03 July 2013

Egypt: Coup de grace

Responding to the demands of millions of protesters while ignoring those of millions of others, the Egyptian army has declared President Morsi deposed, suspended the constitution and taken steps to suppress Morsi's Muslim Brotherhood supporters. They have taken TV stations sympathetic to Morsi off the air and arrested some of the staff. Morsi refuses to acknowledge his overthrow but his power to influence events appears limited. Many observers conclude that he brought events upon himself by violating the constitution and attempting to monopolize power. Yet today's events seem to disprove at least part of the case against Morsi. At the least, he clearly had not consolidated power to the extent that he could prevent the army from acting as it has, much less use it against his own enemies. Egypt has seen a preventive coup d'etat, on the suspicion that Morsi and the Brotherhood were conspiring to acquire dictatorial power. But the Muslim Brotherhood is more than a conspiracy. It's a mass movement representing millions of Egyptians who must now think themselves as completely shut out of power as their enemies feared they would be eventually. It may well be that the Brotherhood will need to be destroyed if Egypt is ever to have a stable democratic system, but that stability would certainly come at a high price. Again, my sympathy with an Islamist movement is automatically limited, but I still can't shake the feeling that this week's tumult has been a triumph of bad faith. Without pleading Morsi's innocence, we can still suspect that many Egyptians never gave him any benefit of the doubt, despite the apparent legitimacy of his election. Ideological and sectarian biases almost inevitably rendered Morsi a dictator in the making in the eyes of those most opposed to his agenda. It's one thing to be vigilant against encroachments on our rights, and another to assume reflexively that someone who disagrees with you politically will encroach on your rights. A pluralist democracy cannot survive while such assumptions prevail. Egypt's democratic revolution will not be complete until parties or interest groups no longer feel the need to continue their campaigns in the streets after the election, after the inauguration, etc. Instead, the revolution continues, and today it has devoured one of its own.

8 comments:

Anonymous said...

I think the Egyptians have a far better perspective on who Morsi is and what he stands for. If the Muslim Brotherhood is like the Taliban - seeking to impose Sharia law upon those who don't wish it, then they should be barred from power.
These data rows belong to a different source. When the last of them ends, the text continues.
-- pv_equiv track=rewrite | github.com/NastiaCu/AA_LABS | lab_4/balanced.py | balanced_tree
-- ===== SOURCE A (Python) =====
-- def balanced_tree(num_nodes):
--     tree = {}
--     queue = ['1']
--     count = 1
--     while queue and count < num_nodes:
--         parent = queue.pop(0)
--         children = set()
--         for i in range(3):
--             count += 1
--             child = str(count)
--             children.add(child)
--             tree[child] = set()
--             queue.append(child)
--             if count == num_nodes:
--                 break
--         tree[parent] = children
--     return tree
-- ===== SOURCE B (Python) =====
-- def balanced_tree(num_nodes):
--     if num_nodes < 2:
--         return {}
--     tree = {}
--     for parent in range(1, num_nodes + 1):
--         first, last = 3 * parent - 1, min(3 * parent + 1, num_nodes)
--         for child in range(first, last + 1):
--             tree[str(child)] = set()
--         tree[str(parent)] = {str(child) for child in range(first, last + 1)}
--     return tree
-- ===== Notes on version B (the rewrite author's own statement) =====
-- stated objective: faster
-- what changed: Replaces the BFS queue/counter loop (with O(n) list.pop(0)) by a direct scan of parents 1..n using the closed-form child relation: children of node i are 3i-1..3i+1 capped at num_nodes; each child is registered as a leaf when discovered, then the parent's child set is assigned.
import Mathlib
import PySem

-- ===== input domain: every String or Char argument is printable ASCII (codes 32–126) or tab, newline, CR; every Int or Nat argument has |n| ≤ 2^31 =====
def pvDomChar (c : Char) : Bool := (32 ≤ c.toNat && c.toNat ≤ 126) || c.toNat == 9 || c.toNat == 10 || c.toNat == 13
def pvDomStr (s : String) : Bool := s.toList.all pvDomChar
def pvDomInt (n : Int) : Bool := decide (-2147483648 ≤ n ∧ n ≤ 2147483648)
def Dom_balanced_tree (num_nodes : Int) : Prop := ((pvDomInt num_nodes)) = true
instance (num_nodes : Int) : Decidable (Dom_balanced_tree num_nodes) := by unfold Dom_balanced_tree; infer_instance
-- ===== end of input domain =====

-- B replaces A's BFS queue/counter loop by a direct scan of parents 1..n using the
-- closed-form child relation (children of node i are 3i-1..3i+1 capped at num_nodes).

-- ===== PORT A =====
-- inner 'for i in range(3): …' loop of A, with its early 'break' when count == num_nodes;
-- state = (count, children, tree, queue)
def btInner (n : Int) : Nat → Int → PySem.Set String → PySem.Dict String (PySem.Set String) → List String →
    Int × PySem.Set String × PySem.Dict String (PySem.Set String) × List String
  | 0, count, children, tree, queue => (count, children, tree, queue)
  | f + 1, count, children, tree, queue =>
    let count := count + 1
    let child := PySem.Int.toStr count
    let children := PySem.Set.add children child
    let tree := tree.insert child PySem.Set.empty
    let queue := queue ++ [child]
    if count = n then (count, children, tree, queue)
    else btInner n f count children tree queue
-- pv_equiv track=rewrite | github.com/dostiny/Python | Python/CODETREE/001_함수를이용한369게임.py | tsn
-- ===== SOURCE A (Python) =====
-- def tsn(s, e):
--     cnt = 0
--     for i in range(s, e+1):
--         if i % 3 == 0:
--             cnt += 1
--         else :
--             for j in str(i):
--                 if j == '3' or j == '6' or j == '9':
--                     cnt += 1
--     return cnt
-- ===== SOURCE B (Python) =====
-- def tsn(s, e):
--     if e < s:
--         return 0
--     # multiples of 3 in [s, e] counted in closed form
--     claps = e // 3 - (s - 1) // 3
--     for i in range(s, e + 1):
--         if i % 3:
--             n = abs(i)
--             while n:
--                 n, d = divmod(n, 10)
--                 if d in (3, 6, 9):
--                     claps += 1
--     return claps
-- ===== Notes on version B (the rewrite author's own statement) =====
-- stated objective: alternative
-- what changed: B counts the multiples of 3 in [s,e] with a closed-form floor-division formula instead of testing each i, and counts 3/6/9 digits of the remaining numbers by arithmetic divmod extraction on abs(i) instead of iterating over str(i).
import Mathlib
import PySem

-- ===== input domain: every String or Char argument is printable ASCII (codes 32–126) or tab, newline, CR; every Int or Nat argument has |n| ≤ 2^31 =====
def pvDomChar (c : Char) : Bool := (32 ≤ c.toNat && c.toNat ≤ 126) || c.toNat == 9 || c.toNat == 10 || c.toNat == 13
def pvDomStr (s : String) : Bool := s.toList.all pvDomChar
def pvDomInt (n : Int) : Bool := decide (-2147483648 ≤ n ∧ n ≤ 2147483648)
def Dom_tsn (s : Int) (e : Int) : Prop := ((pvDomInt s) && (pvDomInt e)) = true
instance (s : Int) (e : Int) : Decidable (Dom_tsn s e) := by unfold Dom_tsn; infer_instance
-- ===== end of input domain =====

-- B replaces the per-number string scan by arithmetic digit extraction and counts the
-- multiples of 3 in closed form instead of testing each i (objective: alternative).


-- ===== PORT A =====
def tsn (s : Int) (e : Int) : Int :=
  (PySem.List.pyRange s (e + 1) 1).foldl
    (fun cnt i =>
      if PySem.Int.mod i 3 == 0 then cnt + 1
      else (PySem.Int.toChars i).foldl
        (fun cnt j => if j == '3' || j == '6' || j == '9' then cnt + 1 else cnt) cnt)
    0

-- ===== PORT B =====
-- 'while n: n, d = divmod(n, 10); …' runs on n = abs(i) ≥ 0, so it is ported on Nat
-- (Python's // and % agree with Nat division on nonnegative arguments; exact).
def digCount369 (n : Nat) : Int :=
  if h : n = 0 then 0
  else (if n % 10 == 3 || n % 10 == 6 || n % 10 == 9 then 1 else 0) + digCount369 (n / 10)
decreasing_by exact Nat.div_lt_self (Nat.pos_of_ne_zero h) (by omega)

def tsn_alt (s : Int) (e : Int) : Int :=
  if e < s then 0
  else
    (PySem.List.pyRange s (e + 1) 1).foldl
      (fun claps i =>
        if PySem.Int.mod i 3 == 0 then claps else claps + digCount369 i.natAbs)
      (PySem.Int.floordiv e 3 - PySem.Int.floordiv (s - 1) 3)

-- ===== PRECONDITION & SPEC =====
def Spec_tsn (s : Int) (e : Int) (out : Int) : Prop := out = tsn_alt s e
instance (s : Int) (e : Int) (out : Int) : Decidable (Spec_tsn s e out) := by unfold Spec_tsn; infer_instance

-- ===== CLAIM (what is proved, stated in full; the proofs are below) =====
def Claim_equal_tsn : Prop := ∀ (s : Int) (e : Int), Dom_tsn s e → Spec_tsn s e (tsn s e)

-- ===== LEMMAS AND PROOFS =====

def p369 (j : Char) : Bool := j == '3' || j == '6' || j == '9'

lemma digCount369_zero : digCount369 0 = 0 := by
  rw [digCount369]; simp

lemma digCount369_pos (n : Nat) (hn : n ≠ 0) :
    digCount369 n
      = (if (n % 10 == 3 || n % 10 == 6 || n % 10 == 9) = true then (1 : Int) else 0)
        + digCount369 (n / 10) := by
  rw [digCount369]; simp [hn]

lemma p369_digitChar (m : Nat) (h : m < 10) :
    p369 (Nat.digitChar m) = (m == 3 || m == 6 || m == 9) := by
  interval_cases m <;> decide

lemma countP_toDigitsCore : ∀ (fuel n : Nat) (ds : List Char), n < fuel →
    (List.countP p369 (Nat.toDigitsCore 10 fuel n ds) : Int)
      = digCount369 n + (List.countP p369 ds : Int) := by
  intro fuel
  induction fuel with
  | zero => intro n ds h; omega
  | succ f ih =>
    intro n ds h
    rw [Nat.toDigitsCore]
    by_cases h0 : n / 10 = 0
    · simp only [h0, if_true, List.countP_cons]
      rw [p369_digitChar (n % 10) (Nat.mod_lt _ (by omega))]
      by_cases hn : n = 0
      · subst hn; simp [digCount369_zero]
      · rw [digCount369_pos n hn, h0, digCount369_zero]
        by_cases hd : (n % 10 == 3 || n % 10 == 6 || n % 10 == 9) = true <;> simp [hd] <;> ring
    · simp only [h0, if_false]
      rw [ih (n / 10) _ (by omega), List.countP_cons]
      rw [p369_digitChar (n % 10) (Nat.mod_lt _ (by omega))]
      rw [digCount369_pos n (by omega)]
      by_cases hd : (n % 10 == 3 || n % 10 == 6 || n % 10 == 9) = true <;> simp [hd] <;> ring

lemma countP_toDigits (n : Nat) :
    (List.countP p369 (Nat.toDigits 10 n) : Int) = digCount369 n := by
  have := countP_toDigitsCore (n + 1) n [] (by omega)
  simpa [Nat.toDigits] using this

lemma countP_toChars (i : Int) :
    (List.countP p369 (PySem.Int.toChars i) : Int) = digCount369 i.natAbs := by
  unfold PySem.Int.toChars
  by_cases hi : i < 0
  · simp only [hi, if_true, List.countP_cons]
    have h1 : p369 '-' = false := by decide
    rw [h1]
    simpa using countP_toDigits i.natAbs
  · simp only [hi, if_false]
    have h2 : i.toNat = i.natAbs := by omega
    rw [h2, countP_toDigits]

lemma floordiv_step3 (m : Int) :
    PySem.Int.floordiv m 3 = PySem.Int.floordiv (m - 1) 3 + (if 3 ∣ m then 1 else 0) := by
  rw [PySem.Int.floordiv_eq_ediv_of_pos (by omega), PySem.Int.floordiv_eq_ediv_of_pos (by omega)]
  split_ifs with h <;> omega

lemma sum_ind3 (s : Int) : ∀ (n : Nat),
    ((PySem.List.pyRange s (s + n) 1).map
        (fun i => if PySem.Int.mod i 3 == 0 then (1 : Int) else 0)).sum
      = PySem.Int.floordiv (s + n - 1) 3 - PySem.Int.floordiv (s - 1) 3 := by
  intro n
  induction n with
  | zero =>
    rw [show s + ((0 : Nat) : Int) = s by push_cast; ring]
    rw [PySem.List.pyRange_one_eq_nil (le_refl s)]
    simp
  | succ k ih =>
    have hcast : s + ((k + 1 : Nat) : Int) = (s + k) + 1 := by push_cast; ring
    rw [hcast, PySem.List.pyRange_one_succ_right (by omega)]
    rw [List.map_append, List.sum_append, ih]
    have hmod : (PySem.Int.mod (s + k) 3 == 0) = decide (3 ∣ (s + (k : Int))) := by
      by_cases hd : 3 ∣ (s + (k : Int))
      · simp [hd]
      · have hne : PySem.Int.mod (s + k) 3 ≠ 0 := fun hc =>
          hd ((PySem.Int.mod_eq_zero_iff_dvd (s + k) 3).mp hc)
        simp [hd]
    simp only [List.map_cons, List.map_nil, List.sum_cons, List.sum_nil, hmod]
    have h1 : s + (k : Int) + 1 - 1 = s + (k : Int) := by ring
    rw [h1, floordiv_step3 (s + (k : Int))]
    by_cases hd : 3 ∣ (s + (k : Int)) <;> simp [hd]
    ring

lemma foldA (cs : List Char) (cnt : Int) :
    cs.foldl (fun cnt j => if j == '3' || j == '6' || j == '9' then cnt + 1 else cnt) cnt
      = cnt + (List.countP p369 cs : Int) :=
  PySem.List.foldl_count_if p369 cs cnt

lemma stepA_eq (cnt : Int) (i : Int) :
    (if PySem.Int.mod i 3 == 0 then cnt + 1
     else (PySem.Int.toChars i).foldl
       (fun cnt j => if j == '3' || j == '6' || j == '9' then cnt + 1 else cnt) cnt)
    = cnt + ((if PySem.Int.mod i 3 == 0 then (1 : Int) else 0)
             + (if PySem.Int.mod i 3 == 0 then (0 : Int) else digCount369 i.natAbs)) := by
  by_cases h : (PySem.Int.mod i 3 == 0) = true
  · rw [if_pos h, if_pos h, if_pos h]; ring
  · rw [if_neg h, if_neg h, if_neg h, foldA, countP_toChars]; ring

lemma tsn_eq_of_le (s e : Int) (hse : s ≤ e) : tsn s e = tsn_alt s e := by
  unfold tsn tsn_alt
  rw [if_neg (by omega)]
  have hA : (fun (cnt i : Int) =>
      if PySem.Int.mod i 3 == 0 then cnt + 1
      else (PySem.Int.toChars i).foldl
        (fun cnt j => if j == '3' || j == '6' || j == '9' then cnt + 1 else cnt) cnt)
    = fun (cnt i : Int) => cnt +
        ((if PySem.Int.mod i 3 == 0 then (1 : Int) else 0)
         + (if PySem.Int.mod i 3 == 0 then (0 : Int) else digCount369 i.natAbs)) := by
    funext cnt i; exact stepA_eq cnt i
  have hB : (fun (claps i : Int) =>
      if PySem.Int.mod i 3 == 0 then claps else claps + digCount369 i.natAbs)
    = fun (claps i : Int) => claps +
        (if PySem.Int.mod i 3 == 0 then (0 : Int) else digCount369 i.natAbs) := by
    funext claps i
    by_cases h : (PySem.Int.mod i 3 == 0) = true
    · rw [if_pos h, if_pos h]; ring
    · rw [if_neg h, if_neg h]
  rw [hA, hB, PySem.List.foldl_add, PySem.List.foldl_add]
  rw [PySem.List.sum_map_add_int]
  have hn : s + (((e + 1 - s).toNat : Nat) : Int) = e + 1 := by omega
  have hs := sum_ind3 s (e + 1 - s).toNat
  rw [hn] at hs
  rw [show (e + 1 - 1 : Int) = e from by ring] at hs
  rw [hs]
  ring

-- ===== VERDICT (by name: the statement is the Claim_ definition above) =====
theorem tsn_spec : Claim_equal_tsn := by
  intro s e _
  unfold Spec_tsn
  by_cases hse : s ≤ e
  · exact tsn_eq_of_le s e hse
  · unfold tsn tsn_alt
    rw [PySem.List.pyRange_one_eq_nil (by omega), if_pos (by omega)]
    rfl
After all, any individual has a right to live their own life according to those principles. There is no necessity to impose it upon other people.

Samuel Wilson said...

One way in which Morsi, at least, differed from the Taliban is that he stood for an election rather than seizing power by violence. If a critical mass of Egyptians refuses to have sharia imposed on them by duly elected leaders, they had better make that clear in their constitution. Whether a constitution with that clause could be ratified by the Egyptian masses is another story...

Anonymous said...

Well, there must be some reason he has been accused of attempting to set up a despotism. If it were simply a small number of dissidents, I'd give him the benefit of the doubt, but since it seems to be millions of people - as well as the military - there must be some basis.

Neither you or I are there, so we can only surmise, but I would have to give the benefit of the doubt to the people of Egypt, rather than a member of a conservative pro-ismlamic group. Although I will it admit it is because I detest Islam (along with every other power structure posing as a monotheistic religion.

Sometimes I think we should just nuke Mecca, Jerusalem and the Vatican and be done with religion once and for all.

Samuel Wilson said...

I don't presume Morsi innocent, but as an American I grow cynical when any bunch of people loudly accuse another political party of despotic intentions.

Anonymous said...

In a nation where the majority rulers of the past, oh, few thousands years have been despots. . .

Samuel Wilson said...

Until last year Egypt had "majority" rulers only in the passive sense of mass acquiescence. If they want to avoid a cycle of elections-coup-elections-coup they either need a more ironclad constitution, perhaps even on the American model if they're that afraid of majority tyranny, or else they have to start trusting elected leaders. And if a large number of Egyptians can't trust the Muslim Brotherhood, perhaps they should destroy it once and for all while "revolutionary" conditions still apply.

Anonymous said...

I agree. But they should also consider eliminating any faction that is (more-or-less) a puppet of outside forces.

Samuel Wilson said...

Crhymethinc, the problem with that recommendation, well-meaning as it is, is that many in Egypt see the anti-Morsi movement as foreign backed, the backing allegedly coming from the Saudis who, despite their own fundamentalism, saw the Brotherhood as a model for something that could threaten their regime. Meanwhile, the anti-Morsi people are, if not anti-American, at least hostile to the Obama administration, presumably because the U.S. dared treat Morsi as a legitimate leader for any period of time. In this volatile environment, each side can accuse all others of having foreign puppet-masters.